Regarding BEFV, this virus causes acute infections in cattle and buffalo. the current Vaccines produced to date include live, attenuated viruses or inactivated whole viruses. is included. Such vaccines have not proven to be commercially successful to date. The risk of incomplete inactivation and reversal to the toxic form described above is unknown. are also exposed. Australian Patent Specification 61356/90 and Walker et al. (1991) J, Gen Virol, 72:67-74. BEFV contains envelope glycoprotein (G), nucleoprotein (N), and matrix. protein (M2), polymerase-related protein (M+) and large polymerase -se protein (L). Australian patent specification 61356/90 is describes the use of subunit vaccines based on G proteins. but Such vaccines are not commercially produced.

Both baramyxovirus and rhabdovirus are ordered mononegavirales (O Virus families (respectively (Paramyxoviridae and Rhabdov) Iridae (Rhabdoviridae). these viruses Families share broadly similar structures, genome organization, and methods of gene expression and replication. have. Both families of viruses contain 3′ proteins involved in nucleation of particle assembly. and a single-stranded (−) sense RNA genome incorporating the 5′-terminal domain and the nuclear protein proteins, matrix proteins, polymerase proteins, glycoproteins and and at least five encoded RNA-dependent RNA polymerases. Contains viral genes. These corresponding proteins are found in viruses of both families. They play the same universal role in replication. Structure of paramyxovirus particles binds to matrix proteins and germinates through the cell plasma membrane. Therefore, glycoproteins are released in a process similar to that described above for rabies virus. Includes an RNP complex that incorporates. Paramyxovirus, measles virus, epidemic parotitis virus, parainfluenza virus, respiratory syncytial virus, chicken Newcastle disease virus, rinderpest virus and canine cyst virus Contains important human and veterinary pathogens, including: Various anti-paramyxoviruses inactivated vaccines, live attenuated vaccines, recombinant vaccines and subunit vaccines. Protein vaccines have been described and these are similar to rhabdovirus vaccines. has properties similar to those described above. Rhabdovirus and Nokuramictuvirus For a discussion of the similarities, see Pringel (1991) Arch, Virol, 1. 17:137-140, and describes the structure and paramyxovirus of paramyxoviruses. A summary of virus vaccines is given by Ray and Compans (1990) rIma+ Unochemistry of VirusesJ Volume ■ Edited by Van Regenmotel and A.R. Neuras, El Sepia Pres. 217-236).

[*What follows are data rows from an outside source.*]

-- A's loop computes properCount
theorem Acount_eq (n : Int) (hn : 2 ≤ n) :
    (PySem.List.pyRange 2 n 1).foldl
      (fun acc v => if PySem.Int.mod n v = 0 ∧ primeA v = true then acc + 1 else acc) (0 : Int)
    = (properCount n.toNat : Int) := by
  have hnN : n = (n.toNat : Int) := (Int.toNat_of_nonneg (by omega)).symm
  set N := n.toNat with hNdef
  have hN2 : 2 ≤ N := by omega
  rw [PySem.List.foldl_ite_add_one, zero_add]
  congr 1
  rw [PySem.List.pyRange_one, List.countP_map]
  have h1 : (n - 2).toNat = N - 2 := by omega
  rw [h1]
  have hpt : ∀ k ∈ List.range (N - 2),
      ((fun v => decide (PySem.Int.mod n v = 0 ∧ primeA v = true)) ∘ (fun k : ℕ => (2 : Int) + ↑k)) k
      = (fun q => decide (Nat.Prime q ∧ q ∣ N)) (2 + k) := by
    intro k hk
    simp only [Function.comp_apply, decide_eq_decide]
    have h2k : (2 : Int) ≤ 2 + (k : Int) := by omega
    rw [PySem.Int.mod_eq_zero_iff_dvd, primeA_iff _ h2k]
    have ht : ((2 : Int) + (k : Int)).toNat = 2 + k := by omega
    rw [ht]
    constructor
    · rintro ⟨hdv, hp⟩
      refine ⟨hp, ?_⟩
      rw [hnN] at hdv
      exact_mod_cast hdv
    · rintro ⟨hp, hdv⟩
      refine ⟨?_, hp⟩
      rw [hnN]
      exact_mod_cast hdv
  rw [pv_countP_congr _ _ _ hpt, properCount_countP, countP_shift N hN2]

-- stripB facts
theorem stripB_dvd (m d : Int) : stripB m d ∣ m := by
  fun_induction stripB with
  | case1 m h ih =>
    obtain ⟨hd, hm, hdvd⟩ := h
    have hdv : d ∣ m := (PySem.Int.mod_eq_zero_iff_dvd m d).mp hdvd
    refine dvd_trans ih ?_
    rw [PySem.Int.floordiv_eq_ediv_of_pos (by omega)]
    exact Int.ediv_dvd_of_dvd hdv
  | case2 m h => exact dvd_refl _

theorem stripB_pos (m d : Int) (hm : 1 ≤ m) : 1 ≤ stripB m d := by
  fun_induction stripB with
  | case1 m h ih =>
    obtain ⟨hd, hm', hdvd⟩ := h
    have hdv : d ∣ m := (PySem.Int.mod_eq_zero_iff_dvd m d).mp hdvd
    refine ih ?_
    rw [PySem.Int.floordiv_eq_ediv_of_pos (by omega)]
    obtain ⟨k, rfl⟩ := hdv
    rw [mul_comm, Int.mul_ediv_cancel _ (by omega)]
    nlinarith
  | case2 m h => exact hm

theorem stripB_not_dvd (m d : Int) (hd : 2 ≤ d) (hm : 1 ≤ m) : ¬ d ∣ stripB m d := by
  fun_induction stripB with
  | case1 m h ih =>
    obtain ⟨hd', hm', hdvd⟩ := h
    have hdv : d ∣ m := (PySem.Int.mod_eq_zero_iff_dvd m d).mp hdvd
    refine ih ?_
    rw [PySem.Int.floordiv_eq_ediv_of_pos (by omega)]
    obtain ⟨k, rfl⟩ := hdv
    rw [mul_comm, Int.mul_ediv_cancel _ (by omega)]
    nlinarith
  | case2 m h =>
    intro hdv
    exact h ⟨hd, hm, (PySem.Int.mod_eq_zero_iff_dvd m d).mpr hdv⟩

theorem stripB_dvd_of_dvd (m d q : Int) (hq : Prime q) (hqd : ¬ q ∣ d) (h : q ∣ m) :
    q ∣ stripB m d := by
  fun_induction stripB with
  | case1 m hg ih =>
    obtain ⟨hd, hm, hdvd⟩ := hg
    have hdv : d ∣ m := (PySem.Int.mod_eq_zero_iff_dvd m d).mp hdvd
    refine ih ?_
    rw [PySem.Int.floordiv_eq_ediv_of_pos (by omega)]
    obtain ⟨k, rfl⟩ := hdv
    rw [mul_comm, Int.mul_ediv_cancel _ (by omega)]
    rcases hq.dvd_mul.mp h with h1 | h1
    · exact absurd h1 hqd
    · exact h1
  | case2 m hg => exact h

-- the outer-loop invariant
theorem outerB_spec (m d count : Int) :
    2 ≤ d → 1 ≤ m → (∀ q : ℕ, q.Prime → (q : Int) < d → ¬ (q : Int) ∣ m) →
    ∃ r : Int, outerB m d count
        = (count + (m.toNat.primeFactors.card : Int) - (if 1 < r then 1 else 0), r)
      ∧ r ∣ m ∧ 1 ≤ r ∧ (1 < r → r.toNat.Prime) ∧ (m.toNat.Prime → r = m) := by
  induction m, d, count using outerB.induct with
  | case1 m d count hg hmod ih =>
    intro hd hm hsmall
    have hdvd : d ∣ m := (PySem.Int.mod_eq_zero_iff_dvd m d).mp hmod
    have hdN : d = (d.toNat : Int) := (Int.toNat_of_nonneg (by omega)).symm
    have hmN : m = (m.toNat : Int) := (Int.toNat_of_nonneg (by omega)).symm
    have hdNdvd : d.toNat ∣ m.toNat := by
      rw [hdN, hmN] at hdvd
      exact_mod_cast hdvd
    have hdprime : Nat.Prime d.toNat := by
      by_contra hnp
      have hq1 : d.toNat ≠ 1 := by omega
      have hqp : (d.toNat.minFac).Prime := Nat.minFac_prime hq1
      have hqd : d.toNat.minFac ∣ d.toNat := Nat.minFac_dvd _
      have hqne : d.toNat.minFac ≠ d.toNat := fun h => hnp (h ▸ hqp)
      have hqlt : d.toNat.minFac < d.toNat :=
        lt_of_le_of_ne (Nat.le_of_dvd (by omega) hqd) hqne
      refine hsmall d.toNat.minFac hqp (by omega) ?_
      have : (d.toNat.minFac : Int) ∣ d := by
        rw [hdN]
        exact_mod_cast hqd
      exact dvd_trans this hdvd
    have hm' : 1 ≤ stripB m d := stripB_pos m d hm
    have hm'N : stripB m d = ((stripB m d).toNat : Int) := (Int.toNat_of_nonneg (by omega)).symm
    have hdvdm' : stripB m d ∣ m := stripB_dvd m d
    have hnd : ¬ d ∣ stripB m d := stripB_not_dvd m d hd hm
    have hsmall' : ∀ q : ℕ, q.Prime → (q : Int) < d + 1 → ¬ (q : Int) ∣ stripB m d := by
      intro q hq hlt hdvq
      rcases lt_or_eq_of_le (show (q : Int) ≤ d by omega) with h1 | h1
      · exact hsmall q hq h1 (dvd_trans hdvq hdvdm')
      · rw [h1] at hdvq
        exact hnd hdvq
    obtain ⟨r, heq, hrdvd, hrpos, hrprime, hrm⟩ := ih (by omega) hm' hsmall'
    have hpf : (stripB m d).toNat.primeFactors = m.toNat.primeFactors.erase d.toNat := by
      ext q
      simp only [Nat.mem_primeFactors, Finset.mem_erase]
      constructor
      · rintro ⟨hqp, hqdvd, hne0⟩
        have hqint : (q : Int) ∣ stripB m d := by
          rw [hm'N]
          exact_mod_cast hqdvd
        refine ⟨?_, hqp, ?_, by omega⟩
        · intro hqe
          rw [hqe, ← hdN] at hqint
          exact hnd hqint
        · have : (q : Int) ∣ m := dvd_trans hqint hdvdm'
          rw [hmN] at this
          exact_mod_cast this
      · rintro ⟨hne, hqp, hqdvd, -⟩
        have hqintm : (q : Int) ∣ m := by
          rw [hmN]
          exact_mod_cast hqdvd
        have hqnd : ¬ (q : Int) ∣ d := by
          intro hqd'
          have : q ∣ d.toNat := by
            rw [hdN] at hqd'
            exact_mod_cast hqd'
          rcases (Nat.Prime.eq_one_or_self_of_dvd hdprime q this) with h1 | h1
          · exact hqp.ne_one h1
          · exact hne h1
        have : (q : Int) ∣ stripB m d :=
          stripB_dvd_of_dvd m d q (Nat.prime_iff_prime_int.mp hqp) hqnd hqintm
        refine ⟨hqp, ?_, by omega⟩
        rw [hm'N] at this
        exact_mod_cast this
    have hdmem : d.toNat ∈ m.toNat.primeFactors :=
      Nat.mem_primeFactors.mpr ⟨hdprime, hdNdvd, by omega⟩
    have hcard : (stripB m d).toNat.primeFactors.card = m.toNat.primeFactors.card - 1 := by
      rw [hpf, Finset.card_erase_of_mem hdmem]
    have hcardpos : 1 ≤ m.toNat.primeFactors.card :=
      Finset.card_pos.mpr ⟨d.toNat, hdmem⟩
    refine ⟨r, ?_, dvd_trans hrdvd hdvdm', hrpos, hrprime, ?_⟩
    · rw [outerB, dif_pos hg, if_pos hmod, heq]
      have hc : ((stripB m d).toNat.primeFactors.card : Int)
          = (m.toNat.primeFactors.card : Int) - 1 := by omega
      rw [hc]
      have harith : count + 1 + ((m.toNat.primeFactors.card : Int) - 1) - (if 1 < r then 1 else 0)
          = count + (m.toNat.primeFactors.card : Int) - (if 1 < r then 1 else 0) := by ring
      rw [harith]
    · intro hmp
      exfalso
      rcases (Nat.Prime.eq_one_or_self_of_dvd hmp d.toNat hdNdvd) with h1 | h1
      · omega
      · obtain ⟨hd2, hdm2⟩ := hg
        have hdm3 : d = m := by omega
        rw [hdm3] at hdm2
        nlinarith
  | case2 m d count hg hmod ih =>
    intro hd hm hsmall
    have hnd : ¬ d ∣ m := fun h => hmod ((PySem.Int.mod_eq_zero_iff_dvd m d).mpr h)
    have hsmall' : ∀ q : ℕ, q.Prime → (q : Int) < d + 1 → ¬ (q : Int) ∣ m := by
      intro q hq hlt hdvq
      rcases lt_or_eq_of_le (show (q : Int) ≤ d by omega) with h1 | h1
      · exact hsmall q hq h1 hdvq
      · rw [h1] at hdvq
        exact hnd hdvq
    obtain ⟨r, heq, hrdvd, hrpos, hrprime, hrm⟩ := ih (by omega) hm hsmall'
    refine ⟨r, ?_, hrdvd, hrpos, hrprime, hrm⟩
    rw [outerB, dif_pos hg, if_neg hmod, heq]
  | case3 m d count hg =>
    intro hd hm hsmall
    have hmd : m < d * d := by
      by_contra hc
      exact hg ⟨hd, by omega⟩
    have hmN : m = (m.toNat : Int) := (Int.toNat_of_nonneg (by omega)).symm
    have hprime : 1 < m → m.toNat.Prime := by
      intro h1m
      refine Nat.prime_def_le_sqrt.mpr ⟨by omega, fun k hk2 hks hkdvd => ?_⟩
      have hq1 : k ≠ 1 := by omega
      have hqp : (k.minFac).Prime := Nat.minFac_prime hq1
      have hqk : k.minFac ∣ k := Nat.minFac_dvd _
      have hqs : k.minFac ≤ m.toNat.sqrt := le_trans (Nat.le_of_dvd (by omega) hqk) hks
      have hsq : m.toNat.sqrt < d.toNat := by
        refine Nat.sqrt_lt.mpr ?_
        have : (m.toNat : Int) < (d.toNat : Int) * (d.toNat : Int) := by
          rw [← hmN]
          have hdN : d = (d.toNat : Int) := (Int.toNat_of_nonneg (by omega)).symm
          rw [← hdN]
          exact hmd
        exact_mod_cast this
      refine hsmall k.minFac hqp (by omega) ?_
      have : k.minFac ∣ m.toNat := dvd_trans hqk hkdvd
      rw [hmN]
      exact_mod_cast this
    refine ⟨m, ?_, dvd_refl m, hm, hprime, fun _ => rfl⟩
    rw [outerB, dif_neg hg]
    by_cases h1 : 1 < m
    · have hpf : m.toNat.primeFactors = {m.toNat} := Nat.Prime.primeFactors (hprime h1)
      rw [hpf]
      simp [h1]
    · have hm1 : m = 1 := by omega
      rw [hm1]
      norm_num

-- properCount vs number of distinct prime factors
theorem properCount_eq (N : ℕ) (hN : 1 ≤ N) :
    properCount N = N.primeFactors.card - (if N.Prime then 1 else 0) := by
  have hset : (Finset.range N).filter (fun q => Nat.Prime q ∧ q ∣ N) = N.primeFactors.erase N := by
    ext q
    simp only [Finset.mem_filter, Finset.mem_range, Finset.mem_erase, Nat.mem_primeFactors]
    constructor
    · rintro ⟨hlt, hp, hdv⟩
      exact ⟨by omega, hp, hdv, by omega⟩
    · rintro ⟨hne, hp, hdv, -⟩
      have := Nat.le_of_dvd (by omega) hdv
      exact ⟨by omega, hp, hdv⟩
  have hmem : N ∈ N.primeFactors ↔ N.Prime := by
    simp only [Nat.mem_primeFactors]
    constructor
    · rintro ⟨hp, -, -⟩; exact hp
    · intro hp; exact ⟨hp, dvd_refl N, by omega⟩
  rw [properCount, hset, Finset.card_erase_eq_ite]
  by_cases hp : N.Prime
  · rw [if_pos (hmem.mpr hp), if_pos hp]
  · rw [if_neg (fun h => hp (hmem.mp h)), if_neg hp]
    omega

-- ===== VERDICT (by name: the statement is the Claim_ definition above) =====
theorem SpecialNum_spec : Claim_equal_SpecialNum := by
  intro n p _
  show SpecialNum n p = SpecialNum_alt n p
  by_cases hn : n ≤ 1
  · have hA : PySem.List.pyRange 2 n 1 = [] := PySem.List.pyRange_one_eq_nil (by omega)
    have hB : outerB n 2 0 = (0, n) := by
      rw [outerB, dif_neg (by omega : ¬((2:Int) ≤ 2 ∧ 2 * 2 ≤ n))]
    simp only [SpecialNum, SpecialNum_alt, hA, hB, List.foldl_nil]
    have hc : ¬((1:Int) < n ∧ n < n) := by omega
    rw [if_neg hc]
  · have hn2 : (2:Int) ≤ n := by omega
    have hN1 : 1 ≤ n.toNat := by omega
    have hsmall : ∀ q : ℕ, q.Prime → (q : Int) < 2 → ¬ (q : Int) ∣ n := by
      intro q hq hlt
      have h2 := hq.two_le
      omega
    obtain ⟨r, heq, hrdvd, hrpos, hrprime, hrm⟩ :=
      outerB_spec n 2 0 (le_refl 2) (by omega) hsmall
    have hCN := properCount_eq n.toNat hN1
    have hfin : (properCount n.toNat : Int)
        = (if 1 < r ∧ r < n
            then 0 + (n.toNat.primeFactors.card : Int) - (if 1 < r then 1 else 0) + 1
            else 0 + (n.toNat.primeFactors.card : Int) - (if 1 < r then 1 else 0)) := by
      by_cases hr1 : 1 < r
      · by_cases hrn : r < n
        · have hNp : ¬ n.toNat.Prime := by
            intro hp
            have := hrm hp
            omega
          rw [if_pos ⟨hr1, hrn⟩, if_pos hr1, hCN, if_neg hNp]
          omega
        · have hreq : r = n := le_antisymm (Int.le_of_dvd (by omega) hrdvd) (by omega)
          have hNp : n.toNat.Prime := by
            have := hrprime hr1
            rwa [hreq] at this
          have hcard : 1 ≤ n.toNat.primeFactors.card :=
            Finset.card_pos.mpr ⟨n.toNat, Nat.mem_primeFactors.mpr ⟨hNp, dvd_refl _, by omega⟩⟩
          rw [if_neg (by tauto), if_pos hr1, hCN, if_pos hNp]
          omega
      · have hNp : ¬ n.toNat.Prime := by
          intro hp
          have := hrm hp
          omega
        rw [if_neg (by tauto), if_neg hr1, hCN, if_neg hNp]
        omega
    simp only [SpecialNum, SpecialNum_alt, heq, Acount_eq n hn2, hfin]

Recently, synthetic viruses have been developed by expressing viral structural genes in cultured eukaryotic cells. It has been shown that it is possible to construct virus-like particles (VLPs). So Synthetic VLPs of poliovirus have been constructed using the technique described above. Urakawa et al. (1 989) J. Gen. Virol. 70:1453-1463. The complete polycistronic nature of poliovirus within the polyhetrin gene of the virus. It is reported that RNA was inserted.

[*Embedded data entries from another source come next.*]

-- pv_equiv track=rewrite | github.com/mauricioprb/otimizacao-computacional | resolver-sistema/refatorado.py | retorna_coeficiente
-- ===== SOURCE A (Python) =====
-- def retorna_coeficiente(linha, pos):
--     valor = []
--     pc = pos-1
--     while pc >= 0:
--         if linha[pc] == '+' or linha[pc] == '-':
--             if linha[pc] == '-':
--                 valor.append(linha[pc])  # Adiciona '-' ao valor
--                 if len(valor) == 1:
--                     valor.insert(0, '1')  # Adiciona '1' antes do '-'
--                 break
--             else:
--                 if len(valor) == 0:
--                     valor.append('1')
--                 break
--         valor.append(linha[pc])
--         pc -= 1  # move-se para a esquerda
--     valor.reverse()
--     return ''.join(valor)
-- ===== SOURCE B (Python) =====
-- def retorna_coeficiente(linha, pos):
--     # scan left for the first sign, remembering only its index; build the result by slicing
--     j = None
--     pc = pos - 1
--     while pc >= 0:
--         if linha[pc] == '+' or linha[pc] == '-':
--             j = pc
--             break
--         pc -= 1
--     if j is None:
--         return linha[:pos] if pos > 0 else ''
--     digits = linha[j+1:pos]
--     if linha[j] == '-':
--         return '-' + (digits if digits else '1')
--     return digits if digits else '1'
-- ===== Notes on version B (the rewrite author's own statement) =====
-- stated objective: simpler
-- what changed: B scans left only to find the first sign's index and then builds the result with string slicing, instead of accumulating characters one by one into a list, patching it in place and reversing it.
import Mathlib
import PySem

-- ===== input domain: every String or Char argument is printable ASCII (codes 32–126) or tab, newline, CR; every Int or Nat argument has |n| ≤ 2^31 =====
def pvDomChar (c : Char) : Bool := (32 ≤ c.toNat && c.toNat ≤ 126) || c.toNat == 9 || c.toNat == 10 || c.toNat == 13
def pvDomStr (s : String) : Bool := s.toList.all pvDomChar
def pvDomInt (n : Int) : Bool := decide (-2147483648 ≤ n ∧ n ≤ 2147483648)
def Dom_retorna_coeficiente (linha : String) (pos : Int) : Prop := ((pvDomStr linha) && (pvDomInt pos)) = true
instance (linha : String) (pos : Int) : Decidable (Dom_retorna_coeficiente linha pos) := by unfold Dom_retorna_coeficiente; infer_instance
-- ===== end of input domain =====

-- B replaces A's char-by-char accumulator/reverse with a sign-index scan plus slicing; same return value everywhere both return.

-- ===== PORT A =====
-- while pc >= 0 loop, recursing downward on pc (Nat); valor is the accumulator list.
-- linha[pc] is ported as pyGetD (in range on every input admitted by Pre_).
def loopA (cs : List Char) : Nat → List Char → List Char
  | pc, valor =>
    let c := PySem.List.pyGetD cs (pc : Int) ' '
    if c = '+' ∨ c = '-' then
      if c = '-' then
        let v := valor ++ [c]
        if v.length = 1 then '1' :: v else v
      else
        if valor.length = 0 then valor ++ ['1'] else valor
    else
      match pc with
      | 0 => valor ++ [c]
      | pc' + 1 => loopA cs pc' (valor ++ [c])

def retorna_coeficiente (linha : String) (pos : Int) : String :=
  let valor := if 0 ≤ pos - 1 then loopA linha.toList (pos - 1).toNat [] else []
  String.ofList valor.reverse

-- ===== PORT B =====
-- scan left for the index of the first '+'/'-' (None if absent)
def findSign (cs : List Char) (pc : Nat) : Option Nat :=
  let c := PySem.List.pyGetD cs (pc : Int) ' '
  if c = '+' ∨ c = '-' then some pc
  else
    match pc with
    | 0 => none
    | pc' + 1 => findSign cs pc'
termination_by pc

def retorna_coeficiente_alt (linha : String) (pos : Int) : String :=
  let cs := linha.toList
  let j? := if 0 ≤ pos - 1 then findSign cs (pos - 1).toNat else none
  match j? with
  | none => if 0 < pos then String.ofList (PySem.List.slice cs none (some pos)) else ""
  | some j =>
    let digits := PySem.List.slice cs (some ((j : Int) + 1)) (some pos)
    if PySem.List.pyGetD cs (j : Int) ' ' = '-' then
      "-" ++ (if digits = [] then "1" else String.ofList digits)
    else
      if digits = [] then "1" else String.ofList digits

-- ===== PRECONDITION & SPEC =====
-- Pre_ excludes exactly the inputs where A raises IndexError: pos - 1 beyond the end of linha.
def Pre_retorna_coeficiente (linha : String) (pos : Int) : Prop := pos ≤ linha.length
instance (linha : String) (pos : Int) : Decidable (Pre_retorna_coeficiente linha pos) := by unfold Pre_retorna_coeficiente; infer_instance

def pvWitness_retorna_coeficiente : String × Int := ("2x+13y", 5)

def Spec_retorna_coeficiente (linha : String) (pos : Int) (out : String) : Prop := out = retorna_coeficiente_alt linha pos
instance (linha : String) (pos : Int) (out : String) : Decidable (Spec_retorna_coeficiente linha pos out) := by unfold Spec_retorna_coeficiente; infer_instance

-- ===== CLAIM (what is proved, stated in full; the proofs are below) =====
def Claim_equal_retorna_coeficiente : Prop := ∀ (linha : String) (pos : Int), Dom_retorna_coeficiente linha pos → Pre_retorna_coeficiente linha pos → Spec_retorna_coeficiente linha pos (retorna_coeficiente linha pos)

-- ===== LEMMAS AND PROOFS =====

-- the segment of cs from index j+1 up to and including index pc
def seg (cs : List Char) (j pc : Nat) : List Char := (cs.take (pc + 1)).drop (j + 1)

theorem take_succ_getD (cs : List Char) (n : Nat) (h : n < cs.length) :
    cs.take (n + 1) = cs.take n ++ [cs[n]?.getD ' '] := by
  rw [List.take_add_one, List.getElem?_eq_getElem h]
  rfl

theorem loopA_none (cs : List Char) (pc : Nat) (hpc : pc < cs.length)
    (valor : List Char) (h : findSign cs pc = none) :
    loopA cs pc valor = valor ++ (cs.take (pc + 1)).reverse := by
  induction pc generalizing valor with
  | zero =>
    rw [findSign] at h
    rw [loopA]
    simp only [PySem.List.pyGetD_natCast, List.getD] at h ⊢
    by_cases hc : cs[(0 : Nat)]?.getD ' ' = '+' ∨ cs[(0 : Nat)]?.getD ' ' = '-'
    · rw [if_pos hc] at h
      exact absurd h (by simp)
    · rw [if_neg hc]
      rw [take_succ_getD cs 0 hpc]
      simp
  | succ pc' ih =>
    rw [findSign] at h
    rw [loopA]
    simp only [PySem.List.pyGetD_natCast, List.getD, Nat.succ_eq_add_one] at h ⊢
    by_cases hc : cs[pc' + 1]?.getD ' ' = '+' ∨ cs[pc' + 1]?.getD ' ' = '-'
    · rw [if_pos hc] at h
      exact absurd h (by simp)
    · rw [if_neg hc] at h
      rw [if_neg hc]
      rw [ih (by omega) _ h, take_succ_getD cs (pc' + 1) hpc]
      simp

theorem loopA_some (cs : List Char) (pc : Nat) (hpc : pc < cs.length)
    (valor : List Char) (j : Nat) (h : findSign cs pc = some j) :
    j ≤ pc ∧
    loopA cs pc valor =
      (let w := valor ++ (seg cs j pc).reverse
       if PySem.List.pyGetD cs (j : Int) ' ' = '-' then
         (if w = [] then ['1', '-'] else w ++ ['-'])
       else (if w = [] then ['1'] else w)) := by
  induction pc generalizing valor with
  | zero =>
    rw [findSign] at h
    rw [loopA]
    simp only [PySem.List.pyGetD_natCast, List.getD] at h ⊢
    by_cases hc : cs[(0 : Nat)]?.getD ' ' = '+' ∨ cs[(0 : Nat)]?.getD ' ' = '-'
    · rw [if_pos hc] at h
      injection h with h'
      subst h'
      refine ⟨le_refl _, ?_⟩
      have hseg : seg cs 0 0 = [] := by simp [seg]
      rw [if_pos hc, hseg]
      by_cases hm : cs[(0 : Nat)]?.getD ' ' = '-'
      · rw [if_pos hm, if_pos hm]
        by_cases hv : valor = [] <;> simp [hv, hm, List.length_eq_zero_iff]
      · rw [if_neg hm, if_neg hm]
        by_cases hv : valor = [] <;> simp [hv, List.length_eq_zero_iff]
    · rw [if_neg hc] at h
      exact absurd h (by simp)
  | succ pc' ih =>
    rw [findSign] at h
    rw [loopA]
    simp only [PySem.List.pyGetD_natCast, List.getD, Nat.succ_eq_add_one] at h ⊢
    by_cases hc : cs[pc' + 1]?.getD ' ' = '+' ∨ cs[pc' + 1]?.getD ' ' = '-'
    · rw [if_pos hc] at h
      injection h with h'
      subst h'
      refine ⟨le_refl _, ?_⟩
      have hseg : seg cs (pc' + 1) (pc' + 1) = [] := by
        simp only [seg, List.drop_eq_nil_iff, List.length_take]
        omega
      rw [if_pos hc, hseg]
      by_cases hm : cs[pc' + 1]?.getD ' ' = '-'
      · rw [if_pos hm, if_pos hm]
        by_cases hv : valor = [] <;> simp [hv, hm, List.length_eq_zero_iff]
      · rw [if_neg hm, if_neg hm]
        by_cases hv : valor = [] <;> simp [hv, List.length_eq_zero_iff]
    · rw [if_neg hc] at h
      rw [if_neg hc]
      obtain ⟨hj, heq⟩ := ih (by omega) (valor ++ [cs[pc' + 1]?.getD ' ']) h
      refine ⟨by omega, ?_⟩
      rw [heq]
      have hseg : seg cs j (pc' + 1) = seg cs j pc' ++ [cs[pc' + 1]?.getD ' '] := by
        unfold seg
        rw [take_succ_getD cs (pc' + 1) hpc,
            List.drop_append_of_le_length (by simp [List.length_take]; omega)]
      rw [hseg]
      simp only [PySem.List.pyGetD_natCast, List.getD, List.reverse_append,
        List.reverse_cons, List.reverse_nil, List.nil_append,
        List.append_assoc, List.cons_append]

-- ===== VERDICT (by name: the statement is the Claim_ definition above) =====
theorem retorna_coeficiente_spec : Claim_equal_retorna_coeficiente := by
  intro linha pos _ hpre
  unfold Spec_retorna_coeficiente retorna_coeficiente retorna_coeficiente_alt
  dsimp only
  by_cases hp : 0 ≤ pos - 1
  · rw [if_pos hp, if_pos hp]
    set cs := linha.toList with hcs
    have hlen : pos ≤ (cs.length : Int) := by
      unfold Pre_retorna_coeficiente at hpre
      simpa [hcs] using hpre
    have hpc : (pos - 1).toNat < cs.length := by omega
    have hpos1 : (pos - 1).toNat + 1 = pos.toNat := by omega
    cases hfs : findSign cs (pos - 1).toNat with
    | none =>
      rw [loopA_none cs _ hpc [] hfs]
      dsimp only
      rw [if_pos (by omega : (0 : Int) < pos)]
      rw [PySem.List.slice_to _ (by omega : (0 : Int) ≤ pos)]
      rw [hpos1]
      simp
    | some j =>
      obtain ⟨hj, heq⟩ := loopA_some cs _ hpc [] j hfs
      rw [heq]
      dsimp only
      have hdig : PySem.List.slice cs (some ((j : Int) + 1)) (some pos) = seg cs j (pos - 1).toNat := by
        rw [PySem.List.slice_toNat _ (by omega) (by omega)]
        unfold seg
        rw [List.drop_take]
        congr 1
        omega
      rw [hdig]
      simp only [List.nil_append]
      by_cases hminus : PySem.List.pyGetD cs (j : Int) ' ' = '-'
      · rw [if_pos hminus, if_pos hminus]
        by_cases hw : seg cs j (pos - 1).toNat = []
        · rw [if_pos (by simp only [List.reverse_eq_nil_iff]; exact hw), if_pos hw]
          decide
        · rw [if_neg (by simp only [List.reverse_eq_nil_iff]; exact hw), if_neg hw]
          have hm : ("-" : String) = String.ofList ['-'] := rfl
          rw [hm, ← String.ofList_append]
          simp
      · rw [if_neg hminus, if_neg hminus]
        by_cases hw : seg cs j (pos - 1).toNat = []
        · rw [if_pos (by simp only [List.reverse_eq_nil_iff]; exact hw), if_pos hw]
          decide
        · rw [if_neg (by simp only [List.reverse_eq_nil_iff]; exact hw), if_neg hw]
          simp
  · rw [if_neg hp, if_neg hp]
    dsimp only
    rw [if_neg (show ¬(0 : Int) < pos from by omega)]
    decide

Insect cells infected with this recombinant baculovirus contain poliovirus polyproteins. were synthesized and processed to produce large quantities of empty VLPs. These synthetic keys The capsids contained no RNA and were not infectious, but were otherwise similar to natural pores. It was similar to Riovirus. Using a similar method, bluetongue virus Wrench and Roy (1990) J, Virol, 64:1530-1536 ; French et al. (1990) J, Virol, 64:5695-5700) , hepatitis B virus (Takehara et al. (1988) J. Gen. Virol. 69:2763-2777) Oyohi bovine immunodeficiency virus (Rasmussen et al. 990) VirologY 178:435-451). Viral VLPs and (nucleoid particle) CLPs have been constructed. So far, this The particles formed by this method are generated by protein-protein interactions. 0 and did not contain viral nucleic acid (RNA or DNA) Using related techniques, cDNA clones representing whole genome samples of several viruses have been developed. Infectious virus has been recovered from the loan. This method allows eukaryotic cells to Infectious cDNA in a plasmid vector containing a suitable promoter for expression. A has been cloned. Infection of eukaryotic cells by such vectors is infectious leading to the production of viruses. Poliovirus (Lacaniero and Baltimo) A (1981) Science 214:916-919), Sindbas (Si ndbus) virus (Rice et al. (1987) J, Virol, 61:3 809), porcine vesicular disease virus (Inouni et al. (1990) J, Gen, Vir ol, 71:1835-1838) and Sparrow-spotted Mosaic Virus (Alquist et al. (1984) Proc.

Natl, ^cad, Sci, USA 81 Near 066-7070) This general method has been used for several human, plant and animal viruses. It is used. This method can act directly as metsenger RNA. Applies only to RNA viruses with positive sense (+) genomic RNA. child The method uses paramyxoviruses with negative (-) sense RNA genomes and labs. This does not apply to viruses.

Disclosure of invention The object of the present invention is to contain negative sense (-) RNA genomes and therefore infectious particles or cDNA clones representing only genome fragments or whole genome samples. Regarding paramyxoviruses and rhabdoviruses that are unable to create defective particles. The goal is to provide an effective and completely non-infectious vaccine. Also, these u Viruses require assembly elements located on RNA for particle formation; Furthermore, VLPs can be formed only by protein-protein interactions. I can't. The method of the invention therefore includes the following steps.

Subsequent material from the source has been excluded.